Em outro momento, um diálogo entre o líder Indígena e escritor Ailton Krenak e o neurocientista que é referência em pesquisa sobre sonhos e consciência, Sidarta Ribeiro, chamou a refletir sobre diferentes temas, incluindo o saber científico que vai além do produzido na academia, o modelo de desenvolvimento atual e as relações de trabalho quemoldam a vida moderna.

A programação contou, ainda, com uma apresentação da atriz Denise Fraga que refletiu sobre as conexões humanas diante de um mundo altamente mediado pelas tecnologias móveis, e com encerramento do músico Gilberto Gil.

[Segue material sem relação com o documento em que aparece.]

-- pv_equiv track=rewrite | github.com/tomo2515x/python1-2022 | src/algo/z8/solution2.py | construct_word
-- ===== SOURCE A (Python) =====
-- def construct_word(syllables: set[str], word: str) -> bool:
--     syllist = []
--     for syllable in range(len(word)):
--
--         if syllable+1 < len(word):
--             syllist.append(word[syllable]+word[syllable+1])
--
--     if set(syllist) & syllables == set(syllist):
--         return True
--     return False
-- ===== SOURCE B (Python) =====
-- def construct_word(syllables: set[str], word: str) -> bool:
--     # Index the length-2 syllables by first character: nxt[c] = set of allowed successors.
--     nxt = {}
--     for s in syllables:
--         if len(s) == 2:
--             nxt.setdefault(s[0], set()).add(s[1])
--     # Single scan over the characters, remembering only the previous character;
--     # no bigram strings are ever built, and we stop at the first bad pair.
--     prev = None
--     for c in word:
--         if prev is not None and c not in nxt.get(prev, set()):
--             return False
--         prev = c
--     return True
-- ===== Notes on version B (the rewrite author's own statement) =====
-- stated objective: alternative
-- what changed: B builds a character-indexed successor dict from syllables (nxt[c] = allowed next characters of the length-2 syllables) and then makes one prev/cur scan over the word looking up each successor, constructing no bigram strings and no bigram set, whereas A materializes the list of all bigram strings and tests set(bigrams) & syllables == set(bigrams).
import Mathlib
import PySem

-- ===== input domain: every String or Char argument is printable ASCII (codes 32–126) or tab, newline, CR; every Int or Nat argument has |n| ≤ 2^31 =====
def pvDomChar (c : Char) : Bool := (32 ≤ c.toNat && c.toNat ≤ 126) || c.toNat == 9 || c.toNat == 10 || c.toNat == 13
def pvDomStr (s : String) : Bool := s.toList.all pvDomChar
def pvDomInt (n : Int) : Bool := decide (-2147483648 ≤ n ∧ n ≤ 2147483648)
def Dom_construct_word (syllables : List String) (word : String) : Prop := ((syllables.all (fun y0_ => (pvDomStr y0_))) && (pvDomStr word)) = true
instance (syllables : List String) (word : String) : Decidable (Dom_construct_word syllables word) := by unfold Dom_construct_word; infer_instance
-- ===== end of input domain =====

-- B replaces A's bigram-list + set-intersection-equality test by a successor index built from
-- the length-2 syllables (a dict Char -> Set Char) followed by one prev/cur scan of the word
-- that builds no bigram strings (objective: alternative).

-- ===== PORT A =====
-- word[i] (in range here) is a 1-char string; word[i]+word[i+1] is ported as String.ofList of the
-- two chars (exact: ASCII concatenation of the two characters).
def construct_word (syllables : List String) (word : String) : Bool :=
  let cs := word.toList
  let n : Int := cs.length
  let syllist : List String :=
    (PySem.List.pyRange 0 n 1).foldl
      (fun acc syllable =>
        if syllable + 1 < n then
          acc ++ [String.ofList [PySem.List.pyGetD cs syllable ' ', PySem.List.pyGetD cs (syllable + 1) ' ']]
        else acc) []
  if PySem.Set.equal (PySem.Set.inter (PySem.Set.ofList syllist) syllables) (PySem.Set.ofList syllist) then
    true
  else
    false

-- ===== PORT B =====
-- Source B's first loop: nxt.setdefault(s[0], set()).add(s[1]) sets nxt[s[0]] = nxt.get(s[0], set()) ∪ {s[1]},
-- which is exactly Dict.modify; the 1-char Python strings s[0]/s[1] are ported as the chars of s
-- (exact: len(s) == 2 guarantees both indexings are in range).
def pvNext (syllables : List String) : PySem.Dict Char (PySem.Set Char) :=
  syllables.foldl
    (fun d s =>
      if PySem.Str.len s == 2 then
        d.modify (s.toList.getD 0 ' ') PySem.Set.empty (fun st => st.add (s.toList.getD 1 ' '))
      else d)
    PySem.Dict.empty

-- Source B's second loop ('prev = None; for c in word: … return False … prev = c'): the early return
-- makes it the structural recursion below over the word's characters with the prev state.
def pvScan (nxt : PySem.Dict Char (PySem.Set Char)) (prev : Option Char) : List Char → Bool
  | [] => true
  | c :: rest =>
    match prev with
    | some p =>
      if ¬ PySem.Set.contains (nxt.getD p PySem.Set.empty) c then false
      else pvScan nxt (some c) rest
    | none => pvScan nxt (some c) rest

def construct_word_alt (syllables : List String) (word : String) : Bool :=
  pvScan (pvNext syllables) none word.toList

-- ===== PRECONDITION & SPEC =====
def Spec_construct_word (syllables : List String) (word : String) (out : Bool) : Prop := out = construct_word_alt syllables word
instance (syllables : List String) (word : String) (out : Bool) : Decidable (Spec_construct_word syllables word out) := by unfold Spec_construct_word; infer_instance

-- ===== CLAIM (what is proved, stated in full; the proofs are below) =====
def Claim_equal_construct_word : Prop := ∀ (syllables : List String) (word : String), Dom_construct_word syllables word → Spec_construct_word syllables word (construct_word syllables word)

-- ===== LEMMAS AND PROOFS =====

-- the index filter in A keeps exactly range (n-1)
lemma pv_filter_range (n : Nat) :
    (List.range n).filter (fun (k : Nat) => decide ((k : Int) + 1 < (n : Int))) = List.range (n - 1) := by
  cases n with
  | zero => simp
  | succ m =>
    rw [List.range_succ, List.filter_append]
    have h1 : (List.range m).filter (fun (k : Nat) => decide ((k : Int) + 1 < ((m + 1 : Nat) : Int))) = List.range m := by
      apply List.filter_eq_self.2
      intro a ha
      simp only [List.mem_range] at ha
      simp only [decide_eq_true_eq]
      push_cast; omega
    have h2 : ([m].filter (fun (k : Nat) => decide ((k : Int) + 1 < ((m + 1 : Nat) : Int)))) = [] := by
      simp
    rw [h1, h2]
    simp

-- the bigram pairs indexed over range (n-1) are exactly zip cs cs.tail
lemma pv_pairs_eq_zip (cs : List Char) :
    (List.range (cs.length - 1)).map (fun k => (cs.getD k ' ', cs.getD (k + 1) ' '))
      = cs.zip cs.tail := by
  apply List.ext_getElem
  · simp only [List.length_map, List.length_range, List.length_zip, List.length_tail]
    omega
  · intro i h1 h2
    have hlen : i < cs.length - 1 := by simpa using h1
    have hi : i < cs.length := by omega
    have hi1 : i + 1 < cs.length := by omega
    have hti : i < cs.tail.length := by simp [List.length_tail]; omega
    simp [List.getElem_zip, List.getElem_tail, List.getD_eq_getElem?_getD,
      List.getElem?_eq_getElem hi, List.getElem?_eq_getElem hi1]

-- A's syllist is the mapped bigram list
lemma pv_syllist_eq (cs : List Char) :
    ((PySem.List.pyRange 0 (cs.length : Int) 1).foldl
      (fun acc syllable =>
        if syllable + 1 < (cs.length : Int) then
          acc ++ [String.ofList [PySem.List.pyGetD cs syllable ' ', PySem.List.pyGetD cs (syllable + 1) ' ']]
        else acc) [])
      = (cs.zip cs.tail).map (fun p => String.ofList [p.1, p.2]) := by
  have hfun : (fun (acc : List String) (syllable : Int) =>
        if syllable + 1 < (cs.length : Int) then
          acc ++ [String.ofList [PySem.List.pyGetD cs syllable ' ', PySem.List.pyGetD cs (syllable + 1) ' ']]
        else acc)
      = (fun acc syllable =>
        if (fun s : Int => decide (s + 1 < (cs.length : Int))) syllable = true then
          acc ++ [String.ofList [PySem.List.pyGetD cs syllable ' ', PySem.List.pyGetD cs (syllable + 1) ' ']]
        else acc) := by
    funext acc s
    by_cases h : s + 1 < (cs.length : Int) <;> simp [h]
  rw [hfun, PySem.List.foldl_append_if, PySem.List.pyRange_one]
  simp only [Int.sub_zero, Int.toNat_natCast, List.filter_map, List.map_map]
  have hpred : ((List.range cs.length).filter
        ((fun s : Int => decide (s + 1 < (cs.length : Int))) ∘ (fun k : Nat => (0 : Int) + k)))
      = (List.range cs.length).filter (fun (k : Nat) => decide ((k : Int) + 1 < (cs.length : Int))) := by
    apply List.filter_congr; intro a _; simp
  rw [hpred, pv_filter_range]
  rw [← pv_pairs_eq_zip, List.map_map]
  apply List.map_congr_left
  intro k hk
  simp only [List.mem_range] at hk
  simp only [Function.comp_apply]
  have e1 : (0 : Int) + (k : Nat) = ((k : Nat) : Int) := by omega
  rw [e1]
  have e2 : ((k : Nat) : Int) + 1 = (((k + 1 : Nat)) : Int) := by omega
  rw [e2, PySem.List.pyGetD_natCast, PySem.List.pyGetD_natCast]

-- A's set-intersection condition is element-wise membership of the list
lemma pv_setcond_key (L : List String) (syllables : List String) :
    PySem.Set.equal (PySem.Set.inter (PySem.Set.ofList L) syllables) (PySem.Set.ofList L) = true
      ↔ ∀ x ∈ L, x ∈ syllables := by
  rw [PySem.Set.equal_iff]
  constructor
  · intro h x hx
    exact ((PySem.Set.mem_inter _ _ _).1 ((h x).2 ((PySem.Set.mem_ofList _ _).2 hx))).2
  · intro h x
    rw [PySem.Set.mem_inter, PySem.Set.mem_ofList]
    constructor
    · rintro ⟨hx, _⟩; exact hx
    · intro hx; exact ⟨hx, h x hx⟩

lemma pv_setcond_iff (L : List String) (syllables : List String) :
    ((if PySem.Set.equal (PySem.Set.inter (PySem.Set.ofList L) syllables) (PySem.Set.ofList L) = true then
        true else false) = true)
      ↔ ∀ x ∈ L, x ∈ syllables := by
  by_cases hc : PySem.Set.equal (PySem.Set.inter (PySem.Set.ofList L) syllables) (PySem.Set.ofList L) = true
  · simp only [if_pos hc, true_iff]
    exact (pv_setcond_key L syllables).1 hc
  · simp only [if_neg hc]
    constructor
    · intro h; exact absurd h (by simp)
    · intro h; exact absurd ((pv_setcond_key L syllables).2 h) hc

-- membership in B's successor index = membership of the bigram string in syllables
lemma pv_next_mem (l : List String) (d : PySem.Dict Char (PySem.Set Char)) (a b : Char) :
    (b ∈ (l.foldl
        (fun d s =>
          if PySem.Str.len s == 2 then
            d.modify (s.toList.getD 0 ' ') PySem.Set.empty (fun st => st.add (s.toList.getD 1 ' '))
          else d) d).getD a PySem.Set.empty)
      ↔ b ∈ d.getD a PySem.Set.empty ∨ String.ofList [a, b] ∈ l := by
  induction l generalizing d with
  | nil => simp
  | cons s rest ih =>
    simp only [List.foldl_cons, List.mem_cons]
    rw [ih]
    have hstep : (b ∈ ((if PySem.Str.len s == 2 then
            d.modify (s.toList.getD 0 ' ') PySem.Set.empty (fun st => st.add (s.toList.getD 1 ' '))
          else d)).getD a PySem.Set.empty)
        ↔ b ∈ d.getD a PySem.Set.empty ∨ String.ofList [a, b] = s := by
      by_cases h2 : PySem.Str.len s == 2
      · have hlen : s.toList.length = 2 := by
          have := PySem.Str.len_eq s
          simp only [beq_iff_eq] at h2
          omega
        obtain ⟨c0, c1, hcl⟩ : ∃ c0 c1, s.toList = [c0, c1] := by
          match hc : s.toList, hlen with
          | [c0, c1], _ => exact ⟨c0, c1, rfl⟩
        simp only [if_pos h2, hcl, List.getD_cons_zero, List.getD_cons_succ]
        rw [PySem.Dict.getD_modify]
        have hs : (String.ofList [a, b] = s) ↔ (a = c0 ∧ b = c1) := by
          rw [String.ofList_eq, hcl]
          constructor
          · intro h; injection h with h1 h2'; injection h2' with h2' _; exact ⟨h1, h2'⟩
          · rintro ⟨rfl, rfl⟩; rfl
        by_cases ha : a = c0
        · subst ha
          simp [PySem.Set.mem_add, hs]
        · simp [if_neg ha, hs]
          tauto
      · simp only [if_neg h2]
        have hne : String.ofList [a, b] ≠ s := by
          intro h
          rw [String.ofList_eq] at h
          have := PySem.Str.len_eq s
          rw [← h] at this
          simp only [List.length_cons, List.length_nil] at this
          simp only [beq_iff_eq] at h2
          omega
        tauto
    rw [hstep]
    tauto

-- B's scan with prev = some p is the all-zip over the pairs starting at p
lemma pv_scan_some (nxt : PySem.Dict Char (PySem.Set Char)) (cs : List Char) (p : Char) :
    pvScan nxt (some p) cs
      = ((p :: cs).zip cs).all (fun q => PySem.Set.contains (nxt.getD q.1 PySem.Set.empty) q.2) := by
  induction cs generalizing p with
  | nil => rfl
  | cons c rest ih =>
    simp only [pvScan, List.zip_cons_cons, List.all_cons, ih c]
    by_cases h : PySem.Set.contains (nxt.getD p PySem.Set.empty) c = true
    · rw [h]; simp
    · rw [Bool.eq_false_iff.2 h]; simp

-- B's scan from None is the all-zip over adjacent pairs
lemma pv_scan_none (nxt : PySem.Dict Char (PySem.Set Char)) (cs : List Char) :
    pvScan nxt none cs
      = (cs.zip cs.tail).all (fun q => PySem.Set.contains (nxt.getD q.1 PySem.Set.empty) q.2) := by
  cases cs with
  | nil => rfl
  | cons c rest => simp only [pvScan, List.tail_cons, pv_scan_some]

-- each pair's lookup in B's index equals A's bigram membership test
lemma pv_lookup_eq (syllables : List String) (a b : Char) :
    PySem.Set.contains ((pvNext syllables).getD a PySem.Set.empty) b
      = PySem.Set.contains syllables (String.ofList [a, b]) := by
  apply Bool.eq_iff_iff.mpr
  rw [PySem.Set.contains_iff, PySem.Set.contains_iff]
  unfold pvNext
  rw [pv_next_mem]
  simp [PySem.Dict.getD_empty, PySem.Set.empty]

-- ===== VERDICT (by name: the statement is the Claim_ definition above) =====
theorem construct_word_spec : Claim_equal_construct_word := by
  intro syllables word _
  unfold Spec_construct_word construct_word construct_word_alt
  simp only [pv_scan_none, pv_syllist_eq]
  apply Bool.eq_iff_iff.mpr
  rw [pv_setcond_iff, List.all_eq_true]
  constructor
  · intro h p hp
    rw [pv_lookup_eq, PySem.Set.contains_iff]
    exact h (String.ofList [p.1, p.2]) (List.mem_map_of_mem hp)
  · intro h x hx
    rcases List.mem_map.1 hx with ⟨p, hp, rfl⟩
    have := h p hp
    rw [pv_lookup_eq, PySem.Set.contains_iff] at this
    exact this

Vivo anuncia compromisso de restaurar e proteger área na Amazônia até 2055

Em contagem regressiva para a COP30, a Vivo anunciou que irá investir na restauração e na proteção de uma área de 800 hectares de floresta amazônica pelos próximos 30 anos, promovendo o plantio de mais de 900 mil árvores, de 30 espécies nativas. O anúncio foi realizado durante a programação do Encontro Futuro Vivo, onde o CEO da Vivo, Christian Gebara, também destacou as iniciativas voltadas para a sustentabilidade que são adotadas pela empresa há longa data.

A região prevista para a concentração do projeto está localizada entre o oeste do estado do Maranhão e o leste do estado do Pará, uma área que passou por um processo mais acelerado de desmatamento entre os anos de 2000 e 2010. O objetivo da iniciativa é promover a conservação da biodiversidade, buscando reabilitar funções ecológicas, proteger espécies ameaçadas, como é o caso do macaco-caiarara, e fortalecer comunidades locais.

“Nós vamos cuidar e regenerar essa área durante 30 anos e, com certeza, recuperar parte importante das espécies, tanto da flora, quanto da fauna, e buscar desenvolver a bioeconomia, através do manuseio de sementes, de frutos e de outras propriedades que a gente possa trabalhar com as comunidades nessa localidade”.

Ainda que a iniciativa busque fortalecer a atuação da Vivo no contexto da COP 30, Christian Gebara lembrou que a trajetória da empresa em prol da sustentabilidade é antiga e muito anterior à confirmação de realização da conferência no Brasil. É o caso, por exemplo, de projetos como o Vivo Recicle, criado em 2006, e voltado à conscientização sobre o correto descarte de resíduos eletrônicos.

O Encontro Futuro Vivo teve a curadoria da Mandalah, consultoria global em inovação consciente.